#### [Task objective]
Once the line containing "(l.map f).sum +" is found in the records below, return it and each following line exactly, up to and including the line containing "rw [h1, h2, this]", and nothing else.
Dataset: Begin
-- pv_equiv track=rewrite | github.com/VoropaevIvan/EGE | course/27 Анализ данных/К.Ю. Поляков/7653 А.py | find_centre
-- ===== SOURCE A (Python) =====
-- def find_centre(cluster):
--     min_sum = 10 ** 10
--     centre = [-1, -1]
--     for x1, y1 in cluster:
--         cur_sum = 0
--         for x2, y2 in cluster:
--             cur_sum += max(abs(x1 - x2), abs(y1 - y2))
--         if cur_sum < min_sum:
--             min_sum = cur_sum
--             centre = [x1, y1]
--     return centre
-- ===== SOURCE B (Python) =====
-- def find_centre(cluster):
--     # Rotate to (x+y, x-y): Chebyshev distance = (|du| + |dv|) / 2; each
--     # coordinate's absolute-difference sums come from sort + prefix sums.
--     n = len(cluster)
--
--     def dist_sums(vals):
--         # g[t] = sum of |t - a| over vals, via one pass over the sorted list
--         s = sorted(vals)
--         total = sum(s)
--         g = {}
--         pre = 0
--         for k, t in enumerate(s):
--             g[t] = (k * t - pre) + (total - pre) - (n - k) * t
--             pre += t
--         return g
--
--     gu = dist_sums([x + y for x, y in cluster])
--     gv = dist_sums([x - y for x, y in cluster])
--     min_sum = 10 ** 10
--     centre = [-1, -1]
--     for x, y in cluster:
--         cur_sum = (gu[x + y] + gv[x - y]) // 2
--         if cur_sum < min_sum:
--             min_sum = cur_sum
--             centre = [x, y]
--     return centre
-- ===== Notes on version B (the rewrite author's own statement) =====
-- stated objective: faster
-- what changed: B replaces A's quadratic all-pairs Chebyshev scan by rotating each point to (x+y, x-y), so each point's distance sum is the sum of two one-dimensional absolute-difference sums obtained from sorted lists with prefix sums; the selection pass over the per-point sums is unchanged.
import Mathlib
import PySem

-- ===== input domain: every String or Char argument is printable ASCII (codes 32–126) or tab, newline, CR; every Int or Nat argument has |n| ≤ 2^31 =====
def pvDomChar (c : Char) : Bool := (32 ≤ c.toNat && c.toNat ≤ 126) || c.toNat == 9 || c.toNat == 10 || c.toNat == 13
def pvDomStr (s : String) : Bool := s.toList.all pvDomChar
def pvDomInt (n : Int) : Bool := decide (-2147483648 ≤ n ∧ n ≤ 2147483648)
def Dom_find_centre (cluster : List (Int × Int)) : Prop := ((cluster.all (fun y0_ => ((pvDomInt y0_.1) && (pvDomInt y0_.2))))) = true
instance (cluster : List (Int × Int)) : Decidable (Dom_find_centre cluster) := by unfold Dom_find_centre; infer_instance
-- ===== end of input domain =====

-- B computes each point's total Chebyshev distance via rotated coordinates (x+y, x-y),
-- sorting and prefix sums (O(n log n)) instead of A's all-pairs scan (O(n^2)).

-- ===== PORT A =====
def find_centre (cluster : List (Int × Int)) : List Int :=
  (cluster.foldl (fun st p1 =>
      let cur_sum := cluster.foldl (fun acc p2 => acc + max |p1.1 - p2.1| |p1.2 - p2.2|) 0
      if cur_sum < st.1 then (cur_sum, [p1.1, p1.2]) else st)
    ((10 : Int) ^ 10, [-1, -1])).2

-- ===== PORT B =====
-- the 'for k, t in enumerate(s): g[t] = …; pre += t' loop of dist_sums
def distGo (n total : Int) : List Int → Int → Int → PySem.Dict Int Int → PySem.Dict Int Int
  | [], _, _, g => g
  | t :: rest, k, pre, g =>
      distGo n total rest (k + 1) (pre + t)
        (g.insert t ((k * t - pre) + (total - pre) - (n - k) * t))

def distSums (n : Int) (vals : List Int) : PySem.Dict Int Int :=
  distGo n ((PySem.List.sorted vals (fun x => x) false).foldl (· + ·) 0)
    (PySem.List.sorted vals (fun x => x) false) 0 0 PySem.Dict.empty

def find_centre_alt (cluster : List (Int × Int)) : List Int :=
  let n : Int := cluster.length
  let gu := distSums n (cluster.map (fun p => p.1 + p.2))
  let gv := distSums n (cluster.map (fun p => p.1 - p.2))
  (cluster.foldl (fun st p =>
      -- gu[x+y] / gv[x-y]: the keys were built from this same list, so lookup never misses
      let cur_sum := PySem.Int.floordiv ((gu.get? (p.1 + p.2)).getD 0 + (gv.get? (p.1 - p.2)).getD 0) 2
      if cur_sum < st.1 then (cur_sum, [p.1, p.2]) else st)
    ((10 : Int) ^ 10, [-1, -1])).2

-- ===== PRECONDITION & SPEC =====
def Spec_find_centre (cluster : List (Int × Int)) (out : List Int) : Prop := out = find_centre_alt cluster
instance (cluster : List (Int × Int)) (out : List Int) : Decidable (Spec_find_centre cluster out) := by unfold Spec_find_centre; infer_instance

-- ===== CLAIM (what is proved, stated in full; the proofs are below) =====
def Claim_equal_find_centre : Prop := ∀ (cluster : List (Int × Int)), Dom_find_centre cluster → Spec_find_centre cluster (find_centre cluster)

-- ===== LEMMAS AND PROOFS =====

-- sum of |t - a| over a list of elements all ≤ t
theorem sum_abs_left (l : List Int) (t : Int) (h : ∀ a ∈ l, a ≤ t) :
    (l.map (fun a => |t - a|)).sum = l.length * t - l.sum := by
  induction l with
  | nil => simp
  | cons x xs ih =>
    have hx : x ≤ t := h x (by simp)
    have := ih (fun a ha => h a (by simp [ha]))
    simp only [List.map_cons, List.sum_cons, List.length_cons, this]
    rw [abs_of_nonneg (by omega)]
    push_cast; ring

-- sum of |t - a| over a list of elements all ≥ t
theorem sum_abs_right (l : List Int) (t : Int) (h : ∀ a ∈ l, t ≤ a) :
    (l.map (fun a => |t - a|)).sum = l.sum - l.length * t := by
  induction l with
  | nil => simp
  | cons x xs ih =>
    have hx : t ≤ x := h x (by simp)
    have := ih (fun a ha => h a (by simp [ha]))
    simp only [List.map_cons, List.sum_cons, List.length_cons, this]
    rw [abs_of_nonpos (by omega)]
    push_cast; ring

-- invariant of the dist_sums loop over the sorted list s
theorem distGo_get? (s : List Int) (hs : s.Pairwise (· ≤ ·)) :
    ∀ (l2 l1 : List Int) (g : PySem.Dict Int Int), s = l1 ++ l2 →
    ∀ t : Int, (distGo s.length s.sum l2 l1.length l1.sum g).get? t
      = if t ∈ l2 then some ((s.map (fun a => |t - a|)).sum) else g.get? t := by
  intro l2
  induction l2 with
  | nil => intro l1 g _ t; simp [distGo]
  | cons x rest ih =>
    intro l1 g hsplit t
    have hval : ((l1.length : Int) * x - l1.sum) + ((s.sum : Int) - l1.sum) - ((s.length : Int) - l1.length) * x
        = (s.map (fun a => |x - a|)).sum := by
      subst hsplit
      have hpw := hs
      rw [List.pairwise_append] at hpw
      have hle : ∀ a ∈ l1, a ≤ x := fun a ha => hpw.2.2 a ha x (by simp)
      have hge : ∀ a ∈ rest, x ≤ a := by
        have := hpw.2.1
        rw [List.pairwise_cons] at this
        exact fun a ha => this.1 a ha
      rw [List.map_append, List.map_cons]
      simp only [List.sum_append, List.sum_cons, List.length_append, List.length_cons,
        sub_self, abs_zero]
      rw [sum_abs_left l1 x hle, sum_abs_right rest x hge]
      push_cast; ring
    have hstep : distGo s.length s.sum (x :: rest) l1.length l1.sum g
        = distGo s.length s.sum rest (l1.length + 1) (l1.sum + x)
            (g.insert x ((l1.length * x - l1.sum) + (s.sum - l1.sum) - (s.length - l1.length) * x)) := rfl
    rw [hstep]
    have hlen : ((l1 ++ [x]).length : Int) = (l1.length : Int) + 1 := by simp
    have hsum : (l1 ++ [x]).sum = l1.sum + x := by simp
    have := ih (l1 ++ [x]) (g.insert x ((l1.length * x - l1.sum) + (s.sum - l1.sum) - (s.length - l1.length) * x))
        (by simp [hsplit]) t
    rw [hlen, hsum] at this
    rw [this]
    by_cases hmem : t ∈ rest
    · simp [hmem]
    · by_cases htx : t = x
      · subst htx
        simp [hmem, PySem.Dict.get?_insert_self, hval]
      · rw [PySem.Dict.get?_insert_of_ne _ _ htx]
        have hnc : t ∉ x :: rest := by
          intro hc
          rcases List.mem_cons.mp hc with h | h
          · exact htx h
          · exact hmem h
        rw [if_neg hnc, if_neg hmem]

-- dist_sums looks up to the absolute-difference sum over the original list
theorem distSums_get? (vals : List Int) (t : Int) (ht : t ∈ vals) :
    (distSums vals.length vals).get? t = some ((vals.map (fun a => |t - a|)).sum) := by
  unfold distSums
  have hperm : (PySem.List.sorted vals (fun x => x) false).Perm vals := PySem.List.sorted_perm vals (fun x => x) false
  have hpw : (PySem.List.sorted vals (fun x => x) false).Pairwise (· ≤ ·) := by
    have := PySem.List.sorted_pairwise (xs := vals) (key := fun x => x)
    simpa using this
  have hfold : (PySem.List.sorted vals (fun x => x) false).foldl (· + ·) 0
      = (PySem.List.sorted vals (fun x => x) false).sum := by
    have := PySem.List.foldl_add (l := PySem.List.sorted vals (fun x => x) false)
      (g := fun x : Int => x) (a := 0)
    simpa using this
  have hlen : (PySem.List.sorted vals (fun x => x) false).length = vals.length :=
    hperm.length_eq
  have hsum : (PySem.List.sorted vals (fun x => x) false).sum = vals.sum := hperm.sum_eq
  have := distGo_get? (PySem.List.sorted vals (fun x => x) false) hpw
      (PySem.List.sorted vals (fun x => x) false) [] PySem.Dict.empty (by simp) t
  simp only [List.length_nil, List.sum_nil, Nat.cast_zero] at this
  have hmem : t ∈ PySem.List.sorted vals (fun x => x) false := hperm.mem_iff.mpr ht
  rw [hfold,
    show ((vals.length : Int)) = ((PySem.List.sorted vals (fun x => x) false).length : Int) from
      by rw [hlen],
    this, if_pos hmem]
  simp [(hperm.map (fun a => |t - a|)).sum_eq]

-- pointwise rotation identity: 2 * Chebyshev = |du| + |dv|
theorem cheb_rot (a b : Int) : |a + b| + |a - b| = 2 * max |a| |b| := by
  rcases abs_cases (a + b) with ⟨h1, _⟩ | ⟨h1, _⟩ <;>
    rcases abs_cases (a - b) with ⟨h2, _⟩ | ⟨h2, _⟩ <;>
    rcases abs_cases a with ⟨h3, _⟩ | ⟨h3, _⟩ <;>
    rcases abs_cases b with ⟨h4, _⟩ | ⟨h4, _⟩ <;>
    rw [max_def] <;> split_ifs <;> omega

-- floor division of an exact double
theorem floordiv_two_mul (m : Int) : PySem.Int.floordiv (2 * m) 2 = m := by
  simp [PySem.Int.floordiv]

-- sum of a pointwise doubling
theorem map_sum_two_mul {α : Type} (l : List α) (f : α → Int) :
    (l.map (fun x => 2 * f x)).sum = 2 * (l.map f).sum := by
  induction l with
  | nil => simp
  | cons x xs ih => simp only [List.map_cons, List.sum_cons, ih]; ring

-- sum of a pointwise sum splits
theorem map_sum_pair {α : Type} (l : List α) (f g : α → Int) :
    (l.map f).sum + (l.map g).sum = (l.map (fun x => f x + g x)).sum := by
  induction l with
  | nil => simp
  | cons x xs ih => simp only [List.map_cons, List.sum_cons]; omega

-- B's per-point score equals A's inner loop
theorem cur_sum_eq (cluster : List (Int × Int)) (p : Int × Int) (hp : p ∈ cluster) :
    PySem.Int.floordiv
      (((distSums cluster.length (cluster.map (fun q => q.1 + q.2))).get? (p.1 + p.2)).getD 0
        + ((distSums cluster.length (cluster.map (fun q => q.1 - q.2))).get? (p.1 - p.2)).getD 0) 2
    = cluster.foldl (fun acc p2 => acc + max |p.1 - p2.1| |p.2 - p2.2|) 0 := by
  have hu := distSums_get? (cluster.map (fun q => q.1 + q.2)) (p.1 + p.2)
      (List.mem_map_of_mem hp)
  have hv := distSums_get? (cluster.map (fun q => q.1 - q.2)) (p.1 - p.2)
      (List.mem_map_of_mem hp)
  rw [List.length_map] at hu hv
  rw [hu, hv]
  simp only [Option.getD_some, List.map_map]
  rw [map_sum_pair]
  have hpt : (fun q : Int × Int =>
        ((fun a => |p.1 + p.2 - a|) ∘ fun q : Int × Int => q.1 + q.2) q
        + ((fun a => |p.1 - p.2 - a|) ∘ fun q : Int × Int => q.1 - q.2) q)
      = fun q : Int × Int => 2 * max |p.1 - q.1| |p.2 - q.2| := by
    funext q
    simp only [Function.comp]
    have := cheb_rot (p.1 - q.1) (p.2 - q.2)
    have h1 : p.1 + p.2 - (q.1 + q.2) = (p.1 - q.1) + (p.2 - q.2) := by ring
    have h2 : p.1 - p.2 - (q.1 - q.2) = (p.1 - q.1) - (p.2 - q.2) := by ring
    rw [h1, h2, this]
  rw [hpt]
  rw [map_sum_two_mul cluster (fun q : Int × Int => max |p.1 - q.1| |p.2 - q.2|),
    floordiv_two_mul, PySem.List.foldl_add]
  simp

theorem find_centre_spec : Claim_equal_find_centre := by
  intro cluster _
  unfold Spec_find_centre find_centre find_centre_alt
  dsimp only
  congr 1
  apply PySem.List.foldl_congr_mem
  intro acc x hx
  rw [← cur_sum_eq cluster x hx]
Dataset: End
#### [Completed exercise]
    (l.map f).sum + (l.map g).sum = (l.map (fun x => f x + g x)).sum := by
  induction l with
  | nil => simp
  | cons x xs ih => simp only [List.map_cons, List.sum_cons]; omega

-- B's per-point score equals A's inner loop
theorem cur_sum_eq (cluster : List (Int × Int)) (p : Int × Int) (hp : p ∈ cluster) :
    PySem.Int.floordiv
      (((distSums cluster.length (cluster.map (fun q => q.1 + q.2))).get? (p.1 + p.2)).getD 0
        + ((distSums cluster.length (cluster.map (fun q => q.1 - q.2))).get? (p.1 - p.2)).getD 0) 2
    = cluster.foldl (fun acc p2 => acc + max |p.1 - p2.1| |p.2 - p2.2|) 0 := by
  have hu := distSums_get? (cluster.map (fun q => q.1 + q.2)) (p.1 + p.2)
      (List.mem_map_of_mem hp)
  have hv := distSums_get? (cluster.map (fun q => q.1 - q.2)) (p.1 - p.2)
      (List.mem_map_of_mem hp)
  rw [List.length_map] at hu hv
  rw [hu, hv]
  simp only [Option.getD_some, List.map_map]
  rw [map_sum_pair]
  have hpt : (fun q : Int × Int =>
        ((fun a => |p.1 + p.2 - a|) ∘ fun q : Int × Int => q.1 + q.2) q
        + ((fun a => |p.1 - p.2 - a|) ∘ fun q : Int × Int => q.1 - q.2) q)
      = fun q : Int × Int => 2 * max |p.1 - q.1| |p.2 - q.2| := by
    funext q
    simp only [Function.comp]
    have := cheb_rot (p.1 - q.1) (p.2 - q.2)
    have h1 : p.1 + p.2 - (q.1 + q.2) = (p.1 - q.1) + (p.2 - q.2) := by ring
    have h2 : p.1 - p.2 - (q.1 - q.2) = (p.1 - q.1) - (p.2 - q.2) := by ring
    rw [h1, h2, this]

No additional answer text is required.